Section author: Danielle J. Navarro and David R. Foxcroft

What is a linear regression model?¶

Stripped to its bare essentials, linear regression models are basically a slightly fancier version of the Pearson correlation (section Correlations), though as we’ll see regression models are much more powerful tools.

Since the basic ideas in regression are closely tied to correlation, we’ll return to the parenthood data set that we were using to illustrate how correlations work. Recall that, in this data set we were trying to find out why Dani is so very grumpy all the time and our working hypothesis was that I’m not getting enough sleep. We drew some scatterplots to help us examine the relationship between the amount of sleep I get and my grumpiness the following day, as in Fig. 114, and as we saw previously this corresponds to a correlation of r = -0.90, but what we find ourselves secretly imagining is something that looks closer to Fig. 116 (left panel). That is, we mentally draw a straight line through the middle of the data. In statistics, this line that we’re drawing is called a regression line. Notice that, since we’re not idiots, the regression line goes through the middle of the data. We don’t find ourselves imagining anything like the rather silly plot shown in Fig. 116 (right panel).

Fig. 116 The left panel shows the scatterplot of dani.sleep and dani.grump from Fig. 114 with the best fitting regression line drawn over the top. Not surprisingly, the line goes through the middle of the data. In contrast, the right panel shows the same data, but with a very poor choice of regression line drawn over the top.

This is not highly surprising. The line that I’ve drawn in Fig. 116 (right panel) doesn’t “fit” the data very well, so it doesn’t make a lot of sense to propose it as a way of summarising the data, right? This is a very simple observation to make, but it turns out to be very powerful when we start trying to wrap just a little bit of maths around it. To do so, let’s start with a refresher of some high school maths. The formula for a straight line is usually written like this:

y = a + bx

Or, at least, that’s what it was when I went to high school all those years ago. The two variables are x and y, and we have two coefficients, a and b.[1] The coefficient a represents the y-intercept of the line, and coefficient b represents the slope of the line. Digging further back into our decaying memories of high school (sorry, for some of us high school was a long time ago), we remember that the intercept is interpreted as “the value of y that you get when x = 0”. Similarly, a slope of b means that if you increase the x-value by 1 unit, then the y-value goes up by b units, and a negative slope means that the y-value would go down rather than up. Ah yes, it’s all coming back to me now. Now that we’ve remembered that it should come as no surprise to discover that we use the exact same formula for a regression line. If Y is the outcome variable (the DV) and X is the predictor variable (the IV), then the formula that describes our regression is written like this:

Ŷ_i = b₀ + b₁ X_i

Hmm. Looks like the same formula, but there’s some extra frilly bits in this version. Let’s make sure we understand them. Firstly, notice that I’ve written X_i and Y_i rather than just plain old X and Y. This is because we want to remember that we’re dealing with actual data. In this equation, X_i is the value of predictor variable for the ith observation (i.e., the number of hours of sleep that I got on day i of my little study), and Y_i is the corresponding value of the outcome variable (i.e., my grumpiness on that day). And although I haven’t said so explicitly in the equation, what we’re assuming is that this formula works for all observations in the data set (i.e., for all i). Secondly, notice that I wrote Ŷ_i and not Y_i. This is because we want to make the distinction between the actual data Y_i, and the estimate Ŷ_i (i.e., the prediction that our regression line is making). Thirdly, I changed the letters used to describe the coefficients from a and b to b₀ and b₁. That’s just the way that statisticians like to refer to the coefficients in a regression model. I’ve no idea why they chose b, but that’s what they did. In any case b₀ always refers to the intercept term, and b₁ refers to the slope.

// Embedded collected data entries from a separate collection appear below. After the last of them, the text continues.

-- the scatter pass accumulates exactly the yellow flags of the processed columns
lemma outer_fold (g w : List Char) (D : PySem.Dict Char (List Nat))
    (hD : ∀ c, D.getD c [] = (List.range g.length).filter
      (fun i => !(g.getD i ' ' == w.getD i ' ') && (g.getD i ' ' == c)))
    (L : List Nat) (hL : ∀ j ∈ L, j < g.length) (yp : Nat → Bool) :
    L.foldl (fun res j =>
        if res.getD j "" ≠ "G" then
          (D.getD (w.getD j ' ') []).foldl (fun r i => r.set i "Y") res
        else res) ((List.range g.length).map (patF g w yp)) =
    (List.range g.length).map (patF g w (fun i => yp i ||
      L.any (fun j => !(g.getD j ' ' == w.getD j ' ') && (w.getD j ' ' == g.getD i ' ')))) := by
  induction L generalizing yp with
  | nil => simp
  | cons a L ih =>
    have ha : a < g.length := hL a List.mem_cons_self
    have hLt : ∀ j ∈ L, j < g.length := fun j hj => hL j (List.mem_cons_of_mem _ hj)
    rw [List.foldl_cons, PySem.List.getD_map_range _ _ _ _ ha]
    by_cases hgr : g.getD a ' ' = w.getD a ' '
    · rw [if_neg (by unfold patF; rw [if_pos hgr]; simp)]
      rw [ih hLt yp]
      apply List.map_congr_left
      intro i _
      unfold patF
      simp only []
      by_cases hgi : g.getD i ' ' = w.getD i ' '
      · rw [if_pos hgi, if_pos hgi]
      · rw [if_neg hgi, if_neg hgi]
        have h0 : (!(g.getD a ' ' == w.getD a ' ') && (w.getD a ' ' == g.getD i ' ')) = false := by
          rw [beq_iff_eq.mpr hgr]; rfl
        simp only [List.any_cons, h0, Bool.false_or]
    · rw [if_pos (by unfold patF; rw [if_neg hgr]; split <;> decide)]
      rw [hD, scatter_eq _ _ (by
        intro i hi
        rw [List.mem_filter, List.mem_range] at hi
        exact hi.1)]
      rw [show (List.range g.length).map (fun k =>
            if k ∈ (List.range g.length).filter
                (fun i => !(g.getD i ' ' == w.getD i ' ') && (g.getD i ' ' == w.getD a ' '))
            then "Y" else patF g w yp k) =
          (List.range g.length).map (patF g w
            (fun i => yp i || (w.getD a ' ' == g.getD i ' '))) from by
        apply List.map_congr_left
        intro k hk
        rw [List.mem_range] at hk
        have hmem : k ∈ (List.range g.length).filter
            (fun i => !(g.getD i ' ' == w.getD i ' ') && (g.getD i ' ' == w.getD a ' ')) ↔
            (¬ g.getD k ' ' = w.getD k ' ' ∧ g.getD k ' ' = w.getD a ' ') := by
          rw [List.mem_filter, List.mem_range]
          simp only [Bool.and_eq_true, Bool.not_eq_true', beq_eq_false_iff_ne, beq_iff_eq, ne_eq]
          exact ⟨fun h => h.2, fun h => ⟨hk, h⟩⟩
        unfold patF
        simp only []
        by_cases hk2 : g.getD k ' ' = w.getD k ' '
        · rw [if_neg (fun h => (hmem.mp h).1 hk2), if_pos hk2, if_pos hk2]
        · rw [if_neg hk2, if_neg hk2]
          by_cases hk3 : g.getD k ' ' = w.getD a ' '
          · rw [if_pos (hmem.mpr ⟨hk2, hk3⟩),
              if_pos (by rw [beq_iff_eq.mpr hk3.symm, Bool.or_true])]
          · rw [if_neg (fun h => hk3 (hmem.mp h).2)]
            have h0 : (w.getD a ' ' == g.getD k ' ') = false :=
              beq_eq_false_iff_ne.mpr (fun h => hk3 h.symm)
            simp only [h0, Bool.or_false]]
      rw [ih hLt]
      apply List.map_congr_left
      intro i _
      unfold patF
      simp only []
      by_cases hgi : g.getD i ' ' = w.getD i ' '
      · rw [if_pos hgi, if_pos hgi]
      · rw [if_neg hgi, if_neg hgi]
        have h0 : (!(g.getD a ' ' == w.getD a ' ') && (w.getD a ' ' == g.getD i ' '))
            = (w.getD a ' ' == g.getD i ' ') := by
          rw [beq_eq_false_iff_ne.mpr hgr]; rfl
        simp only [List.any_cons, h0, Bool.or_assoc]
-- B replaces A's first-match if/elif cascades by flat priority-tagged keyword tables scanned
-- in one full pass keeping the minimal-priority match (objective: alternative); return value unchanged.

-- ===== PORT A =====
def classify_fund (scheme_name : String) : String × String :=
  let name_upper := PySem.Str.upper scheme_name
  let category :=
    if ["EQUITY", "BLUECHIP", "LARGECAP", "MIDCAP", "SMALLCAP", "MULTICAP", "FLEXICAP", "FOCUSED", "ELSS", "TAX SAVER", "INDEX", "VALUE", "CONTRA", "DIVIDEND", "SECTOR", "THEMATIC", "PHARMA", "TECHNOLOGY", "INFRASTRUCTURE"].any (fun k => PySem.Str.isIn k name_upper) then "Equity"
    else if ["DEBT", "BOND", "GILT", "LIQUID", "ULTRA SHORT", "SHORT TERM", "MEDIUM TERM", "LONG TERM", "CORPORATE BOND", "FIXED", "INCOME", "CREDIT RISK", "FLOATING RATE", "MONEY MARKET", "TREASURY", "PSU", "BANKING & PSU"].any (fun k => PySem.Str.isIn k name_upper) then "Debt"
    else "Other"
  let sub_category :=
    if category = "Equity" then
      if ["LARGE CAP", "LARGECAP", "BLUECHIP", "TOP 100", "NIFTY 50"].any (fun k => PySem.Str.isIn k name_upper) then "Large Cap"
      else if ["MID CAP", "MIDCAP", "MID-CAP"].any (fun k => PySem.Str.isIn k name_upper) then "Mid Cap"
      else if ["SMALL CAP", "SMALLCAP", "SMALL-CAP"].any (fun k => PySem.Str.isIn k name_upper) then "Small Cap"
      else if ["MULTI CAP", "MULTICAP", "MULTI-CAP"].any (fun k => PySem.Str.isIn k name_upper) then "Multi Cap"
      else if ["FLEXI CAP", "FLEXICAP", "FLEXI-CAP"].any (fun k => PySem.Str.isIn k name_upper) then "Flexi Cap"
      else "Other Equity"
    else if category = "Debt" then
      if ["LIQUID", "OVERNIGHT"].any (fun k => PySem.Str.isIn k name_upper) then "Liquid"
      else if ["ULTRA SHORT", "SHORT TERM"].any (fun k => PySem.Str.isIn k name_upper) then "Short Term"
      else if ["MEDIUM TERM", "INTERMEDIATE"].any (fun k => PySem.Str.isIn k name_upper) then "Medium Term"
      else if ["LONG TERM", "GILT"].any (fun k => PySem.Str.isIn k name_upper) then "Long Term"
      else "Other Debt"
    else "Other"
  (category, sub_category)

-- ===== PORT B =====
-- CAT_TABLE = [(kw,0,'Equity') for kw in EQUITY_KWS] + [(kw,1,'Debt') for kw in DEBT_KWS]
def pvCatTable : List (String × Nat × String) :=
  (["EQUITY", "BLUECHIP", "LARGECAP", "MIDCAP", "SMALLCAP", "MULTICAP", "FLEXICAP", "FOCUSED", "ELSS", "TAX SAVER", "INDEX", "VALUE", "CONTRA", "DIVIDEND", "SECTOR", "THEMATIC", "PHARMA", "TECHNOLOGY", "INFRASTRUCTURE"].map (fun kw => (kw, 0, "Equity")))
  ++ (["DEBT", "BOND", "GILT", "LIQUID", "ULTRA SHORT", "SHORT TERM", "MEDIUM TERM", "LONG TERM", "CORPORATE BOND", "FIXED", "INCOME", "CREDIT RISK", "FLOATING RATE", "MONEY MARKET", "TREASURY", "PSU", "BANKING & PSU"].map (fun kw => (kw, 1, "Debt")))

def pvSubTables : PySem.Dict String (List (String × Nat × String) × String) :=
  PySem.Dict.ofList
    [("Equity",
       ((["LARGE CAP", "LARGECAP", "BLUECHIP", "TOP 100", "NIFTY 50"].map (fun kw => (kw, 0, "Large Cap")))
        ++ (["MID CAP", "MIDCAP", "MID-CAP"].map (fun kw => (kw, 1, "Mid Cap")))
        ++ (["SMALL CAP", "SMALLCAP", "SMALL-CAP"].map (fun kw => (kw, 2, "Small Cap")))
        ++ (["MULTI CAP", "MULTICAP", "MULTI-CAP"].map (fun kw => (kw, 3, "Multi Cap")))
        ++ (["FLEXI CAP", "FLEXICAP", "FLEXI-CAP"].map (fun kw => (kw, 4, "Flexi Cap"))),
        "Other Equity")),
     ("Debt",
       ((["LIQUID", "OVERNIGHT"].map (fun kw => (kw, 0, "Liquid")))
        ++ (["ULTRA SHORT", "SHORT TERM"].map (fun kw => (kw, 1, "Short Term")))
        ++ (["MEDIUM TERM", "INTERMEDIATE"].map (fun kw => (kw, 2, "Medium Term")))
        ++ (["LONG TERM", "GILT"].map (fun kw => (kw, 3, "Long Term"))),
        "Other Debt"))]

Excellent, excellent. Next, I can’t help but notice that, regardless of whether we’re talking about the good regression line or the bad one, the data don’t fall perfectly on the line. Or, to say it another way, the data Y_i are not identical to the predictions of the regression model Ŷ_i. Since statisticians love to attach letters, names and numbers to everything, let’s refer to the difference between the model prediction and that actual data point as a residual, and we’ll refer to it as ε_i.[2] Written using mathematics, the residuals are defined as

ε_i = Y_i - Ŷ_i

which in turn means that we can write down the complete linear regression model as

Y_i = b₀ + b₁ X_i + ε_i

[1]	Also sometimes written as y = mx + c where m is the slope coefficient and c is the intercept (constant) coefficient.

[2]	The ε symbol is the Greek letter epsilon. It’s traditional to use ε_i or e_i to denote a residual.